The β-richness of two detritivore caddisflies affects fine organic matter export.

We used stream networks as a model system to test whether the ecosystem function, upstream production, and export of fine organic particles, an important subsidy to downstream habitats, would vary between two stream networks with identical detritivore species but different spatial distributions (i.e. high or low β-richness). Our experiment employed artificial stream networks with two simulated tributaries. We used two species of detritivorous caddisflies, Lepidostoma sp. and Pycnopsyche guttifer, in either sympatry (low β-richness) or allopatry (high β-richness) in the tributaries of each network. The tributaries were given either senesced or green speckled alder (Alnus incana rugosa).

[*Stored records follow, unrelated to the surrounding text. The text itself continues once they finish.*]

-- B's innermost loop computes the diamond sum
theorem pv_Bsum (grid : List (List Int)) (a b w h start t : Int)
    (hw : 1 ≤ w) (hh : 1 ≤ h) (hwh : w + h = a + b)
    (_hspan : a + b - 1 ≤ min (grid.length : Int) ((grid.headD []).length : Int))
    (hrows : ∀ row ∈ grid.take (min grid.length (grid.headD []).length),
      (grid.headD []).length ≤ row.length)
    (hs0 : 0 ≤ start)
    (hs1 : start ≤ min (grid.length : Int) ((grid.headD []).length : Int) - (a + b - 1))
    (ht0 : 0 ≤ t) (ht1 : t ≤ ((grid.headD []).length : Int) - (a + b - 1)) :
    (PySem.List.pyRange 0 (a + b - 1) 1).foldl (fun s d =>
      s + (pvGet2 (grid.map (pvPref 0)) (start + d)
             (t + ((w - 1) + (if d ≤ h - 1 then d else 2 * (h - 1) - d)) + 1)
           - pvGet2 (grid.map (pvPref 0)) (start + d) (t + |w - 1 - d|))) 0
      = pvDsum grid w h start t := by
  rw [PySem.List.foldl_add]
  unfold pvDsum
  rw [zero_add, ← hwh]
  apply congrArg
  apply List.map_congr_left
  intro d hd
  have hd' := (PySem.List.mem_pyRange_one).mp hd
  have hj1n := pvJ1_nonneg w d hd'.1 hw
  have hj2l := pvJ2_le w h d
  have hj12 : pvJ1 w d ≤ pvJ2 w h d := (pvJ1J2_le w h d hw hh hd'.1).mpr (by omega)
  have hi0 : 0 ≤ start + d := by omega
  have hilt : (start + d).toNat < grid.length := by
    have := min_le_left (grid.length : Int) ((grid.headD []).length : Int)
    omega
  have hrow : PySem.List.pyGet? grid (start + d) = some (grid[(start + d).toNat]) :=
    PySem.List.pyGet?_eq_some_getElem (i := start + d) grid hi0 (by omega)
  have hmem : grid[(start + d).toNat] ∈ grid.take (min grid.length (grid.headD []).length) := by
    have hlt : (start + d).toNat < (grid.take (min grid.length (grid.headD []).length)).length := by
      simp only [List.length_take]
      omega
    have := List.getElem_mem hlt
    rwa [List.getElem_take] at this
  have hlen : ((grid.headD []).length : Int) ≤ ((grid[(start + d).toNat]).length : Int) := by
    exact_mod_cast hrows _ hmem
  have hklo : (0 : Int) ≤ t + pvJ1 w d := by omega
  have hkhi : t + pvJ2 w h d + 1 ≤ ((grid[(start + d).toNat]).length : Int) := by omega
  rw [pvJ1_abs]
  rw [show (w - 1) + (if d ≤ h - 1 then d else 2 * (h - 1) - d) = pvJ2 w h d from rfl]
  rw [pvGet2_pref grid (start + d) (t + pvJ2 w h d + 1) _ hrow hi0 (by omega) hkhi,
    pvGet2_pref grid (start + d) (t + pvJ1 w d) _ hrow hi0 hklo (by omega)]
  rw [pvSeg_take grid (start + d) _ hrow (pvJ2 w h d + 1 - pvJ1 w d).toNat
    (t + pvJ1 w d) (t + pvJ2 w h d + 1) hklo (by omega) (by omega) hkhi]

In the networks with senesced leaves, particle export was more than twice as great when the detritivores were in allopatry whereas interference competition in sympatry reduced particle export. In the networks with green leaves, particle export did not significantly vary between the allopatric and sympatric distributions because the interference competition was reduced and the two species had similar feeding rates on green leaves. Humans are altering β-richness by homogenizing or differentiating flora and fauna across habitats; however, little is known about how altering this type of biodiversity will affect ecosystem functions. Our experimental manipulation is a simple version of a change in the β-richness of the detritivores in a more complex stream network in nature. These results may indicate that shifts in species distributions across sites may significantly affect ecosystem functions, even when no species are lost from a watershed.